* _PROBLEM TO SOLVE_: The word "objective" marks the lines to copy; find all of them in the entries below.

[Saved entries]
Segment Open
-- pv_equiv track=rewrite | github.com/7ayLabs/7aychain | devnet/scripts/laud_crypto.py | gf256_inv
-- ===== SOURCE A (Python) =====
-- RIJNDAEL_POLY = 0x11B
--
-- def gf256_mul(a, b):
--     """Multiply two bytes in GF(2^8) with Rijndael reduction."""
--     result = 0
--     a &= 0xFF
--     b &= 0xFF
--     while b:
--         if b & 1:
--             result ^= a
--         high_bit = a & 0x80
--         a = (a << 1) & 0xFF
--         if high_bit:
--             a ^= RIJNDAEL_POLY & 0xFF
--         b >>= 1
--     return result
--
-- def gf256_inv(a):
--     """Multiplicative inverse in GF(2^8). inv(0) = 0."""
--     if a == 0:
--         return 0
--     result = a
--     for _ in range(6):
--         result = gf256_mul(result, result)
--         result = gf256_mul(result, a)
--     return gf256_mul(result, result)
-- ===== SOURCE B (Python) =====
-- # Discrete-log table implementation: walk powers of a primitive element
-- # (built once at module load), then inv(x) = exp[(255 - log[x]) % 255].
-- _EXP = [0] * 256
-- _LOG = [0] * 256
--
-- def _build_tables():
--     x = 1
--     for i in range(255):
--         _EXP[i] = x
--         _LOG[x] = i
--         # multiply x by 3 in GF(2^8): x ^ xtime(x)
--         t = (x << 1) & 0xFF
--         if x & 0x80:
--             t ^= 0x1B
--         x ^= t
--     _EXP[255] = _EXP[0]
--
-- _build_tables()
--
-- def gf256_inv(a):
--     x = a & 0xFF
--     if x == 0:
--         return 0
--     return _EXP[(255 - _LOG[x]) % 255]
-- ===== Notes on version B (the rewrite author's own statement) =====
-- stated objective: alternative
-- what changed: Replaces A's per-call square-and-multiply inversion chain of bit-loop GF(2^8) multiplications with discrete-log exp/log tables built once by walking powers of a primitive element, so each call is a subtraction of logarithms and table lookups.
import Mathlib
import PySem

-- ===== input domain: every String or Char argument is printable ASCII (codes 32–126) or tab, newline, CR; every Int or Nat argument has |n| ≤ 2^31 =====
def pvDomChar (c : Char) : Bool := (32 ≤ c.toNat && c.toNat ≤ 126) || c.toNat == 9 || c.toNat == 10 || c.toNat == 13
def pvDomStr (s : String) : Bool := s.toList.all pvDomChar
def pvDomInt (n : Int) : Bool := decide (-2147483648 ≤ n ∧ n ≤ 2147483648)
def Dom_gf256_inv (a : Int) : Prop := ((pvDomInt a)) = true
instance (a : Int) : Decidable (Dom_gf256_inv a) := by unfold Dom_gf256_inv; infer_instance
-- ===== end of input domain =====

-- B replaces A's per-call square-and-multiply exponentiation chain with discrete-log
-- exp/log tables built once from powers of a primitive element (objective: alternative).

-- ===== PORT A =====
-- while-loop of gf256_mul: b has been masked with 0xFF, so b < 256 = 2^8 and the loop
-- runs at most 8 times; the `fuel` counter (8) is a totality device only, never reached
-- with b = 0 still false.
def gf256_mulLoop (fuel : Nat) (a : Int) (b : Nat) (result : Int) : Int :=
  match fuel with
  | 0 => result
  | fuel + 1 =>
    if b = 0 then result
    else
      let result := if b &&& 1 = 1 then PySem.Int.bxor result a else result
      let high_bit := PySem.Int.band a 0x80
      let a2 := PySem.Int.band (a <<< 1) 0xFF
      let a3 := if high_bit ≠ 0 then PySem.Int.bxor a2 (PySem.Int.band 0x11B 0xFF) else a2
      gf256_mulLoop fuel a3 (b >>> 1) result

-- Python's gf256_mul: a &= 0xFF; b &= 0xFF; then the while loop (b ≥ 0 after masking,
-- so it is carried as a Nat; Nat's &&& and >>> agree with Python's on nonnegative ints).
def gf256_mul (a : Int) (b : Int) : Int :=
  gf256_mulLoop 8 (PySem.Int.band a 0xFF) (PySem.Int.band b 0xFF).toNat 0

def gf256_inv (a : Int) : Int :=
  if a = 0 then 0
  else
    -- for _ in range(6): result = gf256_mul(result, result); result = gf256_mul(result, a)
    let result := (List.range 6).foldl (fun r _ => gf256_mul (gf256_mul r r) a) a
    gf256_mul result result

-- ===== PORT B =====
-- _build_tables: for i in range(255) walking x through the powers of 3, filling
-- _EXP[i] = x and _LOG[x] = i (list index assignment = List.set); then _EXP[255] = _EXP[0].
def gf256_tables : List Int × List Int :=
  let s := (List.range 255).foldl
    (fun (s : Int × List Int × List Int) i =>
      let x := s.1
      let exp := s.2.1.set i x
      let log := s.2.2.set x.toNat i
      let t := PySem.Int.band (x <<< 1) 0xFF
      let t := if PySem.Int.band x 0x80 ≠ 0 then PySem.Int.bxor t 0x1B else t
      (PySem.Int.bxor x t, exp, log))
    (1, List.replicate 256 0, List.replicate 256 0)
  (s.2.1.set 255 (s.2.1.getD 0 0), s.2.2)

def gf256_inv_alt (a : Int) : Int :=
  let x := PySem.Int.band a 0xFF
  if x = 0 then 0
  else
    -- _EXP[(255 - _LOG[x]) % 255]: both indices are in range (x ∈ 1..255, log ∈ 0..254),
    -- so Python's plain indexing is List.getD at a nonnegative in-range index.
    gf256_tables.1.getD (PySem.Int.mod (255 - gf256_tables.2.getD x.toNat 0) 255).toNat 0

-- ===== PRECONDITION & SPEC =====
def Spec_gf256_inv (a : Int) (out : Int) : Prop := out = gf256_inv_alt a
instance (a : Int) (out : Int) : Decidable (Spec_gf256_inv a out) := by unfold Spec_gf256_inv; infer_instance

-- ===== CLAIM (what is proved, stated in full; the proofs are below) =====
def Claim_equal_gf256_inv : Prop := ∀ (a : Int), Dom_gf256_inv a → Spec_gf256_inv a (gf256_inv a)

-- ===== LEMMAS AND PROOFS =====

-- a & 0xFF is a mod 256 (Python/floor semantics)
lemma band255_eq (a : Int) : PySem.Int.band a 255 = a % 256 := by
  have hnat : ∀ n : Nat, n &&& 255 = n % 256 := fun n => Nat.and_two_pow_sub_one_eq_mod n 8
  unfold PySem.Int.band
  split_ifs with h1 h2 h2 <;> [skip; omega; skip; omega] <;> simp only [show ((255:Int)).toNat = 255 from rfl]
  · have := hnat a.toNat
    omega
  · have h255 : (255 : Nat) &&& (-a - 1).toNat = (-a - 1).toNat % 256 := by
      rw [Nat.and_comm]; exact hnat _
    omega

lemma band255_idem (a : Int) : PySem.Int.band (PySem.Int.band a 255) 255 = PySem.Int.band a 255 := by
  simp [band255_eq, Int.emod_emod_of_dvd]

lemma mul_mask_left (a b : Int) : gf256_mul (PySem.Int.band a 255) b = gf256_mul a b := by
  simp [gf256_mul, band255_idem]

lemma mul_mask_right (a b : Int) : gf256_mul a (PySem.Int.band b 255) = gf256_mul a b := by
  simp [gf256_mul, band255_idem]

-- the else-branch of gf256_inv, as a function of a
def invCore (m : Int) : Int :=
  let r := (List.range 6).foldl (fun r _ => gf256_mul (gf256_mul r r) m) m
  gf256_mul r r

lemma gf256_inv_eq (a : Int) (h : a ≠ 0) : gf256_inv a = invCore a := by
  simp [gf256_inv, invCore, h]

lemma invCore_mask (a : Int) : invCore (PySem.Int.band a 255) = invCore a := by
  simp only [invCore, show List.range 6 = [0, 1, 2, 3, 4, 5] from rfl,
    List.foldl_cons, List.foldl_nil, mul_mask_left, mul_mask_right]

-- the tables, evaluated once
def expLit : List Int := [1, 3, 5, 15, 17, 51, 85, 255, 26, 46, 114, 150, 161, 248, 19, 53, 95, 225, 56, 72, 216, 115, 149, 164, 247, 2, 6, 10, 30, 34, 102, 170, 229, 52, 92, 228, 55, 89, 235, 38, 106, 190, 217, 112, 144, 171, 230, 49, 83, 245, 4, 12, 20, 60, 68, 204, 79, 209, 104, 184, 211, 110, 178, 205, 76, 212, 103, 169, 224, 59, 77, 215, 98, 166, 241, 8, 24, 40, 120, 136, 131, 158, 185, 208, 107, 189, 220, 127, 129, 152, 179, 206, 73, 219, 118, 154, 181, 196, 87, 249, 16, 48, 80, 240, 11, 29, 39, 105, 187, 214, 97, 163, 254, 25, 43, 125, 135, 146, 173, 236, 47, 113, 147, 174, 233, 32, 96, 160, 251, 22, 58, 78, 210, 109, 183, 194, 93, 231, 50, 86, 250, 21, 63, 65, 195, 94, 226, 61, 71, 201, 64, 192, 91, 237, 44, 116, 156, 191, 218, 117, 159, 186, 213, 100, 172, 239, 42, 126, 130, 157, 188, 223, 122, 142, 137, 128, 155, 182, 193, 88, 232, 35, 101, 175, 234, 37, 111, 177, 200, 67, 197, 84, 252, 31, 33, 99, 165, 244, 7, 9, 27, 45, 119, 153, 176, 203, 70, 202, 69, 207, 74, 222, 121, 139, 134, 145, 168, 227, 62, 66, 198, 81, 243, 14, 18, 54, 90, 238, 41, 123, 141, 140, 143, 138, 133, 148, 167, 242, 13, 23, 57, 75, 221, 124, 132, 151, 162, 253, 28, 36, 108, 180, 199, 82, 246, 1]

def logLit : List Int := [0, 0, 25, 1, 50, 2, 26, 198, 75, 199, 27, 104, 51, 238, 223, 3, 100, 4, 224, 14, 52, 141, 129, 239, 76, 113, 8, 200, 248, 105, 28, 193, 125, 194, 29, 181, 249, 185, 39, 106, 77, 228, 166, 114, 154, 201, 9, 120, 101, 47, 138, 5, 33, 15, 225, 36, 18, 240, 130, 69, 53, 147, 218, 142, 150, 143, 219, 189, 54, 208, 206, 148, 19, 92, 210, 241, 64, 70, 131, 56, 102, 221, 253, 48, 191, 6, 139, 98, 179, 37, 226, 152, 34, 136, 145, 16, 126, 110, 72, 195, 163, 182, 30, 66, 58, 107, 40, 84, 250, 133, 61, 186, 43, 121, 10, 21, 155, 159, 94, 202, 78, 212, 172, 229, 243, 115, 167, 87, 175, 88, 168, 80, 244, 234, 214, 116, 79, 174, 233, 213, 231, 230, 173, 232, 44, 215, 117, 122, 235, 22, 11, 245, 89, 203, 95, 176, 156, 169, 81, 160, 127, 12, 246, 111, 23, 196, 73, 236, 216, 67, 31, 45, 164, 118, 123, 183, 204, 187, 62, 90, 251, 96, 177, 134, 59, 82, 161, 108, 170, 85, 41, 157, 151, 178, 135, 144, 97, 190, 220, 252, 188, 149, 207, 205, 55, 63, 91, 209, 83, 57, 132, 60, 65, 162, 109, 71, 20, 42, 158, 93, 86, 242, 211, 171, 68, 17, 146, 217, 35, 32, 46, 137, 180, 124, 184, 38, 119, 153, 227, 165, 103, 74, 237, 222, 197, 49, 254, 24, 13, 99, 140, 128, 192, 247, 112, 7]

set_option maxRecDepth 10000 in
lemma tables_eq : gf256_tables = (expLit, logLit) := by decide

-- the else-branch of gf256_inv_alt, over the evaluated tables
def altCore (x : Int) : Int :=
  if x = 0 then 0
  else expLit.getD (PySem.Int.mod (255 - logLit.getD x.toNat 0) 255).toNat 0

lemma alt_eq (a : Int) : gf256_inv_alt a = altCore (PySem.Int.band a 255) := by
  by_cases h : PySem.Int.band a 255 = 0 <;>
    simp [gf256_inv_alt, altCore, tables_eq, h]

set_option maxRecDepth 10000 in
set_option maxHeartbeats 2000000 in
lemma key : ∀ m : Fin 256, invCore ((m.val : Int)) = altCore ((m.val : Int)) := by decide

-- ===== VERDICT (by name: the statement is the Claim_ definition above) =====
theorem gf256_inv_spec : Claim_equal_gf256_inv := by
  intro a _
  unfold Spec_gf256_inv
  by_cases h : a = 0
  · subst h; decide
  · rw [gf256_inv_eq a h, ← invCore_mask a, alt_eq a]
    have hb := band255_eq a
    have h0 : 0 ≤ PySem.Int.band a 255 := by omega
    have h1 : PySem.Int.band a 255 < 256 := by omega
    have := key ⟨(PySem.Int.band a 255).toNat, by omega⟩
    simpa [Int.toNat_of_nonneg h0] using this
Segment Closed
* _ANSWER SPACE_:
-- stated objective: alternative
-- exp/log tables built once from powers of a primitive element (objective: alternative).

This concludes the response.